童妍偷偷地从门缝往里看,只见几个人围在床边,其中一名身着上等绸缎的
男子背对着她看着床上的男子;而他身旁那个冷得像冰的男子,手始终握住腰上
的剑,看起来就像是他们的护卫。
她到现在还记得当时那人扶起他的主子后,居然还狠狠的瞪了她一眼。
“大小姐,你要在外头待多久?”
段叔朝童妍招了招手。
童妍身子一僵,牙一咬,鼓起勇气踏进房内;可才一进门,房内那几名陌生
客人听见段叔的叫唤,全都转头冷漠地看着她,让她不由得犹豫了一下。
“大小姐。”
段叔又唤了一声。
童妍努努嘴,笔直地往床边走去。
“对不起。”她乾脆地道歉。
“大夫说这位公子除了头上有个大包外,其他并无大恙,只是短期内可能会
有头昏的现象。”
段叔对童妍叙述着刚才大夫的诊断。
“喔……”
她头低得连下巴都快贴到胸口上了。
“没关系,只要他的伤没大碍,我想他也不会怪姑娘才是。”
那名少爷轻松的语气,让她有些错愕地抬头。
“真的没关系?”
他笑了笑。“没关系,我想他应该没大碍。”
童妍松了一口气,双腿随即发软,她连忙替自己倒了杯水。还好,还好他没
事,还好他们没怪她。
“怎么可能没事,爷的额头又红又肿,怎么可能会没事?”一旁的护卫冷着
一张脸,连语气都冷得仿佛能将湖面瞬间凝结成冰。
“哈萨,你太多虑了,那不过是外伤,哥哥休息一下就没事了。刚才你也在
场,大夫说的话你也有听见啊。”
“小……少爷。”
哈萨的脸上出现责备。
“你别再说了,我比你还急好不好。
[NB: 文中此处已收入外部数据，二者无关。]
-- pv_equiv track=rewrite | github.com/pabloAymarM/PythonClasses | obiOlimpic/construtora.py | calcular_fases
-- ===== SOURCE A (Python) =====
-- def calcular_fases(N, alturas):
--     fases = 0
--     while True:
--         max_altura = max(alturas)
--         min_altura = min(alturas)
--         if max_altura == min_altura:
--             break
--         fases += 1
--         for i in range(N):
--             if alturas[i] < max_altura:
--                 alturas[i] += 1
--     return fases
-- ===== SOURCE B (Python) =====
-- def calcular_fases(N, alturas):
--     # Each phase raises every height below the maximum by 1, so the minimum
--     # rises by 1 per phase until it meets the (unchanged) maximum.
--     # Note: unlike A, B does not mutate alturas in place.
--     return max(alturas) - min(alturas)
-- ===== Notes on version B (the rewrite author's own statement) =====
-- stated objective: faster
-- what changed: Replaced the phase-by-phase simulation (rescan max/min and increment every below-max height each phase) with the closed form max(alturas) - min(alturas), since each phase raises the minimum by exactly 1 and leaves the maximum unchanged; Pre_ is exactly where A returns (nonempty, and N <= len with all heights past index N maximal, or all heights equal), the rest being A's ValueError/IndexError or an infinite loop.
import Mathlib
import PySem

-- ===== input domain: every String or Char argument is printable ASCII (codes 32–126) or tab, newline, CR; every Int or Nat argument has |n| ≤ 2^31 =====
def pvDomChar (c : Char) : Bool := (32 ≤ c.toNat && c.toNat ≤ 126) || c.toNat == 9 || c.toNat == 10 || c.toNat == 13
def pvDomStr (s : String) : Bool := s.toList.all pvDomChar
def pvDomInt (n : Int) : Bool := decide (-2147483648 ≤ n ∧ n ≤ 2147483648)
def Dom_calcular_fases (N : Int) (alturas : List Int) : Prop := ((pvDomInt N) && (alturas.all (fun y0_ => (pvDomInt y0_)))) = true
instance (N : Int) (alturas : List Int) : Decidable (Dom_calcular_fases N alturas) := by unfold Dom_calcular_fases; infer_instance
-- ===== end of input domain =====

-- B replaces A's phase-by-phase simulation with the closed form max(alturas) - min(alturas)
-- (asymptotically faster); A mutates alturas in place, B does not — the equivalence proved
-- here is about the return value only.

-- ===== PORT A =====
-- the inner 'for i in range(N): if alturas[i] < max_altura: alturas[i] += 1',
-- as structural recursion on the number of indices processed (index n handled after 0..n-1).
-- pyGetD/pySetD are exact here: on Pre_ every executed subscript is in range (N = len,
-- or the loop body never runs because max == min already).
def calcFor (mx : Int) (alt : List Int) : Nat → List Int
  | 0 => alt
  | n+1 =>
    let acc := calcFor mx alt n
    let v := PySem.List.pyGetD acc (n : Int) 0
    if v < mx then PySem.List.pySetD acc (n : Int) (v + 1) else acc

-- the 'while True' loop; fuel only makes the recursion total (Python diverges outside Pre_)
def calcLoop (N : Int) : Nat → List Int → Int → Int
  | 0, _, fases => fases
  | fuel+1, alt, fases =>
    match PySem.List.max? alt (fun x => x), PySem.List.min? alt (fun x => x) with
    | some mx, some mn =>
      if mx = mn then fases
      else calcLoop N fuel (calcFor mx alt N.toNat) (fases + 1)
    | _, _ => fases

def calcular_fases (N : Int) (alturas : List Int) : Int :=
  let fuel : Nat :=
    match PySem.List.max? alturas (fun x => x), PySem.List.min? alturas (fun x => x) with
    | some mx, some mn => (mx - mn).toNat + 1
    | _, _ => 1
  calcLoop N fuel alturas 0

-- ===== PORT B =====
def calcular_fases_alt (N : Int) (alturas : List Int) : Int :=
  match PySem.List.max? alturas (fun x => x), PySem.List.min? alturas (fun x => x) with
  | some mx, some mn => mx - mn
  | _, _ => 0

-- ===== PRECONDITION & SPEC =====
-- Pre_ is exactly where A returns: a nonempty list with either all heights equal, or
-- N ≤ len(alturas) and every height past index N already maximal; otherwise A raises
-- ValueError (empty), IndexError (N > len, heights unequal) or loops forever (an index ≥ N
-- stays below the maximum and is never incremented).
def Pre_calcular_fases (N : Int) (alturas : List Int) : Prop :=
  alturas ≠ [] ∧
    ((N ≤ (alturas.length : Int) ∧
        ∀ y ∈ alturas.drop N.toNat, ∀ z ∈ alturas, z ≤ y) ∨
      alturas.all (fun x => x = alturas.headI) = true)
instance (N : Int) (alturas : List Int) : Decidable (Pre_calcular_fases N alturas) := by
  unfold Pre_calcular_fases; infer_instance

def pvWitness_calcular_fases : Int × List Int := (3, [1, 2, 3])

def Spec_calcular_fases (N : Int) (alturas : List Int) (out : Int) : Prop := out = calcular_fases_alt N alturas
instance (N : Int) (alturas : List Int) (out : Int) : Decidable (Spec_calcular_fases N alturas out) := by unfold Spec_calcular_fases; infer_instance

-- ===== CLAIM (what is proved, stated in full; the proofs are below) =====
def Claim_equal_calcular_fases : Prop := ∀ (N : Int) (alturas : List Int), Dom_calcular_fases N alturas → Pre_calcular_fases N alturas → Spec_calcular_fases N alturas (calcular_fases N alturas)


-- ===== LEMMAS AND PROOFS =====

-- the elementwise effect of one phase
def bump (mx v : Int) : Int := if v < mx then v + 1 else v

set_option maxRecDepth 4000 in
lemma calcFor_eq (mx : Int) (alt : List Int) :
    ∀ n : Nat, calcFor mx alt n = (alt.take n).map (bump mx) ++ alt.drop n := by
  intro n
  induction n with
  | zero => simp [calcFor]
  | succ n ih =>
    have hstep : calcFor mx alt (n+1)
        = (if PySem.List.pyGetD (calcFor mx alt n) (n : Int) 0 < mx
           then PySem.List.pySetD (calcFor mx alt n) (n : Int)
                  (PySem.List.pyGetD (calcFor mx alt n) (n : Int) 0 + 1)
           else calcFor mx alt n) := rfl
    by_cases h : n < alt.length
    · have hlen : ((alt.take n).map (bump mx)).length = n := by
        simp [Nat.min_eq_left (Nat.le_of_lt h)]
      have hget : PySem.List.pyGetD (calcFor mx alt n) (n : Int) 0 = alt[n] := by
        rw [ih, PySem.List.pyGetD_natCast, List.getD_eq_getElem?_getD,
            List.getElem?_append_right (by omega)]
        simp [Nat.min_eq_left (Nat.le_of_lt h), List.getElem?_drop,
              List.getElem?_eq_getElem h]
      have hdrop : alt.drop n = alt[n] :: alt.drop (n + 1) :=
        List.drop_eq_getElem_cons h
      have htake : alt.take (n+1) = alt.take n ++ [alt[n]] := by
        rw [List.take_add_one, List.getElem?_eq_getElem h]
        rfl
      rw [hstep, hget, ih, htake, List.map_append]
      by_cases hv : alt[n] < mx
      · rw [if_pos hv, PySem.List.pySetD_natCast, List.set_append,
            if_neg (by omega), hlen, Nat.sub_self, hdrop, List.set_cons_zero]
        simp [bump, hv]
      · rw [if_neg hv, hdrop]
        simp [bump, hv]
    · have h' : alt.length ≤ n := Nat.le_of_not_lt h
      have hcf : calcFor mx alt n = List.map (bump mx) alt := by
        rw [ih, List.take_of_length_le h', List.drop_of_length_le h', List.append_nil]
      have hlen2 : (List.map (bump mx) alt).length ≤ n := by simpa using h'
      rw [hstep, hcf, List.take_of_length_le (by omega), List.drop_of_length_le (by omega),
          List.append_nil, PySem.List.pyGetD_natCast, PySem.List.pySetD_natCast]
      rw [List.getD_eq_getElem?_getD, List.getElem?_eq_none hlen2]
      split_ifs with hv
      · exact List.set_eq_of_length_le hlen2
      · rfl

lemma map_bump_of_all_eq (mx : Int) :
    ∀ s : List Int, (∀ y ∈ s, y = mx) → s.map (bump mx) = s := by
  intro s
  induction s with
  | nil => intro _; rfl
  | cons a s ihs =>
    intro h
    have ha : a = mx := h a (by simp)
    rw [List.map_cons, ihs fun y hy => h y (by simp [hy]), ha]
    simp [bump]

-- if every element past position n is already mx, one pass over the first n indices
-- bumps the whole list
lemma calcFor_suffix (mx : Int) (alt : List Int) (n : Nat)
    (hsuf : ∀ y ∈ alt.drop n, y = mx) :
    calcFor mx alt n = alt.map (bump mx) := by
  rw [calcFor_eq]
  have hdrop : (alt.drop n).map (bump mx) = alt.drop n :=
    map_bump_of_all_eq mx (alt.drop n) hsuf
  calc (alt.take n).map (bump mx) ++ alt.drop n
      = (alt.take n).map (bump mx) ++ (alt.drop n).map (bump mx) := by rw [hdrop]
    _ = (alt.take n ++ alt.drop n).map (bump mx) := by rw [List.map_append]
    _ = alt.map (bump mx) := by rw [List.take_append_drop]

-- uniqueness of the extremum value
lemma max?_unique {l : List Int} {m m' : Int}
    (h : PySem.List.max? l (fun x => x) = some m')
    (hmem : m ∈ l) (hub : ∀ y ∈ l, y ≤ m) : m' = m := by
  have h1 : ∀ y ∈ l, y ≤ m' := PySem.List.max?_isMax h
  have h2 : m' ∈ l := PySem.List.max?_mem h
  exact le_antisymm (hub m' h2) (h1 m hmem)

lemma min?_unique {l : List Int} {m m' : Int}
    (h : PySem.List.min? l (fun x => x) = some m')
    (hmem : m ∈ l) (hlb : ∀ y ∈ l, m ≤ y) : m' = m := by
  have h1 : ∀ y ∈ l, m' ≤ y := PySem.List.min?_isMin h
  have h2 : m' ∈ l := PySem.List.min?_mem h
  exact le_antisymm (h1 m hmem) (hlb m' h2)

lemma max?_map_bump {l : List Int} {mx : Int}
    (h : PySem.List.max? l (fun x => x) = some mx) :
    PySem.List.max? (l.map (bump mx)) (fun x => x) = some mx := by
  have hub := PySem.List.max?_isMax h
  have hmem := PySem.List.max?_mem h
  have hne : l.map (bump mx) ≠ [] := by
    simp only [ne_eq, List.map_eq_nil_iff]
    exact List.ne_nil_of_mem hmem
  obtain ⟨m', hm'⟩ : ∃ m', PySem.List.max? (l.map (bump mx)) (fun x => x) = some m' := by
    cases hm : PySem.List.max? (l.map (bump mx)) (fun x => x) with
    | none => rw [PySem.List.max?_eq_none_iff] at hm; exact absurd hm hne
    | some m' => exact ⟨m', rfl⟩
  have h1 : mx ∈ l.map (bump mx) := by
    have := List.mem_map_of_mem (f := bump mx) hmem
    simpa [bump] using this
  have h2 : ∀ y ∈ l.map (bump mx), y ≤ mx := by
    intro y hy
    obtain ⟨z, hz, rfl⟩ := List.mem_map.mp hy
    have := hub z hz
    by_cases hlt : z < mx <;> simp [bump, hlt] <;> omega
  rw [hm', max?_unique hm' h1 h2]

lemma min?_map_bump {l : List Int} {mx mn : Int}
    (hmx : PySem.List.max? l (fun x => x) = some mx)
    (h : PySem.List.min? l (fun x => x) = some mn) (hlt : mn < mx) :
    PySem.List.min? (l.map (bump mx)) (fun x => x) = some (mn + 1) := by
  have hlb := PySem.List.min?_isMin h
  have hub := PySem.List.max?_isMax hmx
  have hmem := PySem.List.min?_mem h
  have hne : l.map (bump mx) ≠ [] := by
    simp only [ne_eq, List.map_eq_nil_iff]
    exact List.ne_nil_of_mem hmem
  obtain ⟨m', hm'⟩ : ∃ m', PySem.List.min? (l.map (bump mx)) (fun x => x) = some m' := by
    cases hm : PySem.List.min? (l.map (bump mx)) (fun x => x) with
    | none => rw [PySem.List.min?_eq_none_iff] at hm; exact absurd hm hne
    | some m' => exact ⟨m', rfl⟩
  have h1 : mn + 1 ∈ l.map (bump mx) := by
    have := List.mem_map_of_mem (f := bump mx) hmem
    simpa [bump, hlt] using this
  have h2 : ∀ y ∈ l.map (bump mx), mn + 1 ≤ y := by
    intro y hy
    obtain ⟨z, hz, rfl⟩ := List.mem_map.mp hy
    have hz1 := hlb z hz
    have hz2 := hub z hz
    by_cases hzlt : z < mx <;> simp [bump, hzlt] <;> omega
  rw [hm', min?_unique hm' h1 h2]

lemma pv_min_le_max {l : List Int} {mx mn : Int}
    (hmx : PySem.List.max? l (fun x => x) = some mx)
    (hmn : PySem.List.min? l (fun x => x) = some mn) : mn ≤ mx :=
  PySem.List.max?_isMax hmx mn (PySem.List.min?_mem hmn)

lemma calcLoop_closed (N : Int) :
    ∀ (d fuel : Nat) (l : List Int) (fases mx mn : Int),
      N ≤ (l.length : Int) →
      (∀ y ∈ l.drop N.toNat, y = mx) →
      PySem.List.max? l (fun x => x) = some mx →
      PySem.List.min? l (fun x => x) = some mn →
      (mx - mn).toNat = d → d < fuel →
      calcLoop N fuel l fases = fases + (mx - mn) := by
  intro d
  induction d with
  | zero =>
    intro fuel l fases mx mn hN hsuf hmx hmn hd hf
    have hle := pv_min_le_max hmx hmn
    have heq : mx = mn := by omega
    obtain ⟨f, rfl⟩ : ∃ f, fuel = f + 1 := ⟨fuel - 1, by omega⟩
    subst heq
    simp [calcLoop, hmx, hmn]
  | succ d ih =>
    intro fuel l fases mx mn hN hsuf hmx hmn hd hf
    have hle := pv_min_le_max hmx hmn
    have hlt : mn < mx := by omega
    obtain ⟨f, rfl⟩ : ∃ f, fuel = f + 1 := ⟨fuel - 1, by omega⟩
    have hne : mx ≠ mn := by omega
    simp only [calcLoop, hmx, hmn, if_neg hne, calcFor_suffix mx l N.toNat hsuf]
    have hN2 : N ≤ ((l.map (bump mx)).length : Int) := by simpa using hN
    have hsuf2 : ∀ y ∈ (l.map (bump mx)).drop N.toNat, y = mx := by
      intro y hy
      rw [← List.map_drop] at hy
      obtain ⟨z, hz, rfl⟩ := List.mem_map.mp hy
      rw [hsuf z hz]
      simp [bump]
    rw [ih f (l.map (bump mx)) (fases + 1) mx (mn + 1) hN2 hsuf2
        (max?_map_bump hmx) (min?_map_bump hmx hmn hlt) (by omega) (by omega)]
    ring

lemma foldl_max_const {c : Int} : ∀ t : List Int, (∀ y ∈ t, y = c) → t.foldl max c = c := by
  intro t
  induction t with
  | nil => simp
  | cons a t ih =>
    intro h
    have ha : a = c := h a (by simp)
    simp only [List.foldl_cons, ha, max_self]
    exact ih fun y hy => h y (by simp [hy])

lemma foldl_min_const {c : Int} : ∀ t : List Int, (∀ y ∈ t, y = c) → t.foldl min c = c := by
  intro t
  induction t with
  | nil => simp
  | cons a t ih =>
    intro h
    have ha : a = c := h a (by simp)
    simp only [List.foldl_cons, ha, min_self]
    exact ih fun y hy => h y (by simp [hy])

-- ===== VERDICT (by name: the statement is the Claim_ definition above) =====
theorem calcular_fases_spec : Claim_equal_calcular_fases := by
  intro N alturas _ hpre
  obtain ⟨hne, hcase⟩ := hpre
  obtain ⟨x, t, rfl⟩ : ∃ x t, alturas = x :: t := by
    cases alturas with
    | nil => exact absurd rfl hne
    | cons x t => exact ⟨x, t, rfl⟩
  unfold Spec_calcular_fases
  rcases hcase with ⟨hN, hsu⟩ | hall
  · have hmx := PySem.List.max?_id_cons (x := x) (t := t)
    have hmn := PySem.List.min?_id_cons (x := x) (t := t)
    have hle := pv_min_le_max hmx hmn
    have hsuf : ∀ y ∈ (x :: t).drop N.toNat, y = t.foldl max x := by
      intro y hy
      have h1 : y ≤ t.foldl max x :=
        PySem.List.max?_isMax hmx y (List.mem_of_mem_drop hy)
      have h2 : t.foldl max x ≤ y := hsu y hy _ (PySem.List.max?_mem hmx)
      omega
    unfold calcular_fases calcular_fases_alt
    rw [hmx, hmn]
    simp only
    rw [calcLoop_closed N ((t.foldl max x - t.foldl min x).toNat)
        ((t.foldl max x - t.foldl min x).toNat + 1) (x :: t) 0 _ _ hN hsuf hmx hmn rfl
        (by omega)]
    omega
  · -- all elements equal the head: max = min, A breaks immediately, B returns 0
    have hall2 : ∀ y ∈ t, y = x := by
      intro y hy
      have := List.all_eq_true.mp hall y (by simp [hy])
      simpa [List.headI] using this
    have hmx := PySem.List.max?_id_cons (x := x) (t := t)
    have hmn := PySem.List.min?_id_cons (x := x) (t := t)
    have hmax : t.foldl max x = x := foldl_max_const t hall2
    have hmin : t.foldl min x = x := foldl_min_const t hall2
    unfold calcular_fases calcular_fases_alt
    rw [hmx, hmn, hmax, hmin]
    simp [calcLoop, hmx, hmn, hmax, hmin]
”真是的!
两人的争执不休让童妍好生愧疚。
“三位应不是本地人,为了表示我的歉意,若几位不介意就在这儿住下,好
让床上的公子能安心养病。”
“真的吗?”那位少爷兴奋地看着她。
段叔只觉得那位少爷的表情看来好眼熟,好像一个人……
“这是我的错,本来就应该这么做。”她觉得眼前的公子很好相处,‘完全
没有让她产生厌恶的感觉。
她对男人的直觉一向很灵敏,喜欢与不喜欢一眼就能看出,而且屡试不爽。
“他是我哥哥的护卫,叫他哈萨就行了。”朝旁边的哈萨指了指。
童妍礼貌地欠了欠身。
“奴家童妍,经营这家饼铺。”
“小生夏望月,床上这位是小生的兄长夏玄月。”他也连忙拱手作揖。
童妍错愕地瞪大眼睛。
下弦月?
真好笑!
她赶紧低下头抿紧唇瓣,生怕自己会忍不住大笑出声。
下弦月?下望月?
哈哈哈哈……
一旁的仆人也全抿紧唇,能离开的离开,不能离开的也背过身子偷笑,只有
段叔敛眉瞪了童妍一眼。
童妍喝了口茶,想将所有的笑意吞下肚去,随即唤来门外的贴身丫鬟。
“盘儿。”
“是,大小姐。”
“找几名丫鬟将南厢房收拾一下,再找几名长工将客人的行李搬到南厢房去,
然后要厨房准备膳食让几位客人用膳。”
“是。”
“大小姐,大夫说近日之内最好不要移动夏公子。”段叔说道。
可是……
她的房间就只和这里隔一道墙,这不妥吧?
但是她害他受伤,况且他根本下不了床,应该不会有问题才是。
“那这间房就给夏公子住了。”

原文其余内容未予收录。